(Activity) Could you transcribe every entry exactly, leaving nothing out?

(Stored entries)
------------

-- pv_equiv track=rewrite | github.com/rsirefelt/advent_of_code | 2021/dec02/jesper_ericsson/main.py | loop_instructions1
-- ===== SOURCE A (Python) =====
-- def loop_instructions1(instructions):
--     length = 0
--     depth = 0
--
--     for instruction in instructions:
--
--         if instruction[0] == 'forward':
--             length += instruction[1]
--         elif instruction[0] == 'down':
--             depth += instruction[1]
--         elif instruction[0] == 'up':
--             depth -= instruction[1]
--
--     return length * depth
-- ===== SOURCE B (Python) =====
-- DIRS = {'forward': (1, 0), 'down': (0, 1), 'up': (0, -1)}
--
--
-- def loop_instructions1(instructions):
--     # group-by: per-tag totals in one dict pass, no branching per instruction
--     totals = {}
--     for t, v in instructions:
--         totals[t] = totals.get(t, 0) + v
--     # dot product of the per-tag totals with the fixed direction table
--     x = 0
--     y = 0
--     for t, (dx, dy) in DIRS.items():
--         s = totals.get(t, 0)
--         x += dx * s
--         y += dy * s
--     return x * y
-- ===== Notes on version B (the rewrite author's own statement) =====
-- stated objective: alternative
-- what changed: Replaces the branch-dispatching two-accumulator loop with a group-by dict of per-tag totals followed by a dot product with a fixed tag-to-direction-vector table.
import Mathlib
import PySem

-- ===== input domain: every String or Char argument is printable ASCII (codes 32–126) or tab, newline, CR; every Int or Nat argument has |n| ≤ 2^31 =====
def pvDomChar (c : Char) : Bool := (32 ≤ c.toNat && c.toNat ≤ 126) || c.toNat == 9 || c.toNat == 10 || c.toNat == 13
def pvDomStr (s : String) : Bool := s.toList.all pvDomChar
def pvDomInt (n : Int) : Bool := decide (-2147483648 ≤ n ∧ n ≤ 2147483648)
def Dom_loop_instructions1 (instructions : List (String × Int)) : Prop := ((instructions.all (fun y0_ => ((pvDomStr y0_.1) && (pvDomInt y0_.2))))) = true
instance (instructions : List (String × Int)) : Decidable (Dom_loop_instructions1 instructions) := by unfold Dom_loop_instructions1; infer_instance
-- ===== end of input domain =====

-- B replaces A's branch-dispatching two-accumulator loop with a group-by dict of per-tag
-- totals followed by a dot product with a fixed direction table (alternative decomposition).


-- ===== PORT A =====
def loop_instructions1 (instructions : List (String × Int)) : Int :=
  let st := instructions.foldl (fun (st : Int × Int) instruction =>
    if instruction.1 == "forward" then (st.1 + instruction.2, st.2)
    else if instruction.1 == "down" then (st.1, st.2 + instruction.2)
    else if instruction.1 == "up" then (st.1, st.2 - instruction.2)
    else st) (0, 0)
  st.1 * st.2

-- ===== PORT B =====
-- B: group-by dict of per-tag totals, then a dot product with the fixed direction table DIRS.
def pvDirs : List (String × Int × Int) := [("forward", (1, 0)), ("down", (0, 1)), ("up", (0, -1))]

def loop_instructions1_alt (instructions : List (String × Int)) : Int :=
  let totals := instructions.foldl
    (fun (d : PySem.Dict String Int) p => d.insert p.1 (d.getD p.1 0 + p.2)) PySem.Dict.empty
  let xy := pvDirs.foldl (fun (xy : Int × Int) e =>
    let s := totals.getD e.1 0
    (xy.1 + e.2.1 * s, xy.2 + e.2.2 * s)) (0, 0)
  xy.1 * xy.2

-- ===== PRECONDITION & SPEC =====
def Spec_loop_instructions1 (instructions : List (String × Int)) (out : Int) : Prop := out = loop_instructions1_alt instructions
instance (instructions : List (String × Int)) (out : Int) : Decidable (Spec_loop_instructions1 instructions out) := by unfold Spec_loop_instructions1; infer_instance

-- ===== CLAIM (what is proved, stated in full; the proofs are below) =====
def Claim_equal_loop_instructions1 : Prop := ∀ (instructions : List (String × Int)), Dom_loop_instructions1 instructions → Spec_loop_instructions1 instructions (loop_instructions1 instructions)

-- ===== LEMMAS AND PROOFS =====

-- sum of values carrying tag k
def pvSumTag (k : String) (xs : List (String × Int)) : Int :=
  ((xs.filter (fun p => p.1 == k)).map (·.2)).sum

theorem pvSumTag_nil (k : String) : pvSumTag k [] = 0 := rfl

theorem pvSumTag_cons (k : String) (p : String × Int) (xs : List (String × Int)) :
    pvSumTag k (p :: xs) = (if p.1 = k then p.2 else 0) + pvSumTag k xs := by
  simp only [pvSumTag, List.filter_cons]
  split_ifs with h <;> simp_all

-- the group-by fold's lookup at k is the per-tag sum
theorem getD_groupby (xs : List (String × Int)) (d : PySem.Dict String Int) (k : String) :
    (xs.foldl (fun (d : PySem.Dict String Int) p => d.insert p.1 (d.getD p.1 0 + p.2)) d).getD k 0
      = d.getD k 0 + pvSumTag k xs := by
  induction xs generalizing d with
  | nil => simp [pvSumTag_nil]
  | cons p tl ih =>
    simp only [List.foldl_cons, ih, pvSumTag_cons, PySem.Dict.getD_insert]
    by_cases h : p.1 = k
    · subst h
      simp
      ring
    · simp [h, Ne.symm h]

-- A's fold computes the per-tag sums
theorem loopA_key (xs : List (String × Int)) (l d : Int) :
    (xs.foldl (fun (st : Int × Int) instruction =>
      if instruction.1 == "forward" then (st.1 + instruction.2, st.2)
      else if instruction.1 == "down" then (st.1, st.2 + instruction.2)
      else if instruction.1 == "up" then (st.1, st.2 - instruction.2)
      else st) (l, d)) =
    (l + pvSumTag "forward" xs, d + pvSumTag "down" xs - pvSumTag "up" xs) := by
  induction xs generalizing l d with
  | nil => simp [pvSumTag_nil]
  | cons p tl ih =>
    simp only [List.foldl_cons, pvSumTag_cons]
    split_ifs <;> simp_all <;> ring

-- ===== VERDICT (by name: the statement is the Claim_ definition above) =====
theorem loop_instructions1_spec : Claim_equal_loop_instructions1 := by
  intro xs _
  unfold Spec_loop_instructions1 loop_instructions1 loop_instructions1_alt
  simp only [loopA_key, pvDirs, List.foldl_cons, List.foldl_nil, getD_groupby,
    PySem.Dict.getD_empty]
  ring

------------

(Task answer)
-- pv_equiv track=rewrite | github.com/rsirefelt/advent_of_code | 2021/dec02/jesper_ericsson/main.py | loop_instructions1
-- ===== SOURCE A (Python) =====
-- def loop_instructions1(instructions):
--     length = 0
--     depth = 0
--
--     for instruction in instructions:
--
--         if instruction[0] == 'forward':
--             length += instruction[1]
--         elif instruction[0] == 'down':
--             depth += instruction[1]
--         elif instruction[0] == 'up':
--             depth -= instruction[1]
--
--     return length * depth
-- ===== SOURCE B (Python) =====
-- DIRS = {'forward': (1, 0), 'down': (0, 1), 'up': (0, -1)}
--
--
-- def loop_instructions1(instructions):
--     # group-by: per-tag totals in one dict pass, no branching per instruction
--     totals = {}
--     for t, v in instructions:
--         totals[t] = totals.get(t, 0) + v
--     # dot product of the per-tag totals with the fixed direction table
--     x = 0
--     y = 0
--     for t, (dx, dy) in DIRS.items():
--         s = totals.get(t, 0)
--         x += dx * s
--         y += dy * s
--     return x * y
-- ===== Notes on version B (the rewrite author's own statement) =====
-- stated objective: alternative
-- what changed: Replaces the branch-dispatching two-accumulator loop with a group-by dict of per-tag totals followed by a dot product with a fixed tag-to-direction-vector table.
import Mathlib
import PySem

-- ===== input domain: every String or Char argument is printable ASCII (codes 32–126) or tab, newline, CR; every Int or Nat argument has |n| ≤ 2^31 =====
def pvDomChar (c : Char) : Bool := (32 ≤ c.toNat && c.toNat ≤ 126) || c.toNat == 9 || c.toNat == 10 || c.toNat == 13
def pvDomStr (s : String) : Bool := s.toList.all pvDomChar
def pvDomInt (n : Int) : Bool := decide (-2147483648 ≤ n ∧ n ≤ 2147483648)
def Dom_loop_instructions1 (instructions : List (String × Int)) : Prop := ((instructions.all (fun y0_ => ((pvDomStr y0_.1) && (pvDomInt y0_.2))))) = true
instance (instructions : List (String × Int)) : Decidable (Dom_loop_instructions1 instructions) := by unfold Dom_loop_instructions1; infer_instance
-- ===== end of input domain =====

-- B replaces A's branch-dispatching two-accumulator loop with a group-by dict of per-tag
-- totals followed by a dot product with a fixed direction table (alternative decomposition).


-- ===== PORT A =====
def loop_instructions1 (instructions : List (String × Int)) : Int :=
  let st := instructions.foldl (fun (st : Int × Int) instruction =>
    if instruction.1 == "forward" then (st.1 + instruction.2, st.2)
    else if instruction.1 == "down" then (st.1, st.2 + instruction.2)
    else if instruction.1 == "up" then (st.1, st.2 - instruction.2)
    else st) (0, 0)
  st.1 * st.2

-- ===== PORT B =====
-- B: group-by dict of per-tag totals, then a dot product with the fixed direction table DIRS.
def pvDirs : List (String × Int × Int) := [("forward", (1, 0)), ("down", (0, 1)), ("up", (0, -1))]

def loop_instructions1_alt (instructions : List (String × Int)) : Int :=
  let totals := instructions.foldl
    (fun (d : PySem.Dict String Int) p => d.insert p.1 (d.getD p.1 0 + p.2)) PySem.Dict.empty
  let xy := pvDirs.foldl (fun (xy : Int × Int) e =>
    let s := totals.getD e.1 0
    (xy.1 + e.2.1 * s, xy.2 + e.2.2 * s)) (0, 0)
  xy.1 * xy.2

-- ===== PRECONDITION & SPEC =====
def Spec_loop_instructions1 (instructions : List (String × Int)) (out : Int) : Prop := out = loop_instructions1_alt instructions
instance (instructions : List (String × Int)) (out : Int) : Decidable (Spec_loop_instructions1 instructions out) := by unfold Spec_loop_instructions1; infer_instance

-- ===== CLAIM (what is proved, stated in full; the proofs are below) =====
def Claim_equal_loop_instructions1 : Prop := ∀ (instructions : List (String × Int)), Dom_loop_instructions1 instructions → Spec_loop_instructions1 instructions (loop_instructions1 instructions)

-- ===== LEMMAS AND PROOFS =====

-- sum of values carrying tag k
def pvSumTag (k : String) (xs : List (String × Int)) : Int :=
  ((xs.filter (fun p => p.1 == k)).map (·.2)).sum

theorem pvSumTag_nil (k : String) : pvSumTag k [] = 0 := rfl

theorem pvSumTag_cons (k : String) (p : String × Int) (xs : List (String × Int)) :
    pvSumTag k (p :: xs) = (if p.1 = k then p.2 else 0) + pvSumTag k xs := by
  simp only [pvSumTag, List.filter_cons]
  split_ifs with h <;> simp_all

-- the group-by fold's lookup at k is the per-tag sum
theorem getD_groupby (xs : List (String × Int)) (d : PySem.Dict String Int) (k : String) :
    (xs.foldl (fun (d : PySem.Dict String Int) p => d.insert p.1 (d.getD p.1 0 + p.2)) d).getD k 0
      = d.getD k 0 + pvSumTag k xs := by
  induction xs generalizing d with
  | nil => simp [pvSumTag_nil]
  | cons p tl ih =>
    simp only [List.foldl_cons, ih, pvSumTag_cons, PySem.Dict.getD_insert]
    by_cases h : p.1 = k
    · subst h
      simp
      ring
    · simp [h, Ne.symm h]

-- A's fold computes the per-tag sums
theorem loopA_key (xs : List (String × Int)) (l d : Int) :
    (xs.foldl (fun (st : Int × Int) instruction =>
      if instruction.1 == "forward" then (st.1 + instruction.2, st.2)
      else if instruction.1 == "down" then (st.1, st.2 + instruction.2)
      else if instruction.1 == "up" then (st.1, st.2 - instruction.2)
      else st) (l, d)) =
    (l + pvSumTag "forward" xs, d + pvSumTag "down" xs - pvSumTag "up" xs) := by
  induction xs generalizing l d with
  | nil => simp [pvSumTag_nil]
  | cons p tl ih =>
    simp only [List.foldl_cons, pvSumTag_cons]
    split_ifs <;> simp_all <;> ring

-- ===== VERDICT (by name: the statement is the Claim_ definition above) =====
theorem loop_instructions1_spec : Claim_equal_loop_instructions1 := by
  intro xs _
  unfold Spec_loop_instructions1 loop_instructions1 loop_instructions1_alt
  simp only [loopA_key, pvDirs, List.foldl_cons, List.foldl_nil, getD_groupby,
    PySem.Dict.getD_empty]
  ring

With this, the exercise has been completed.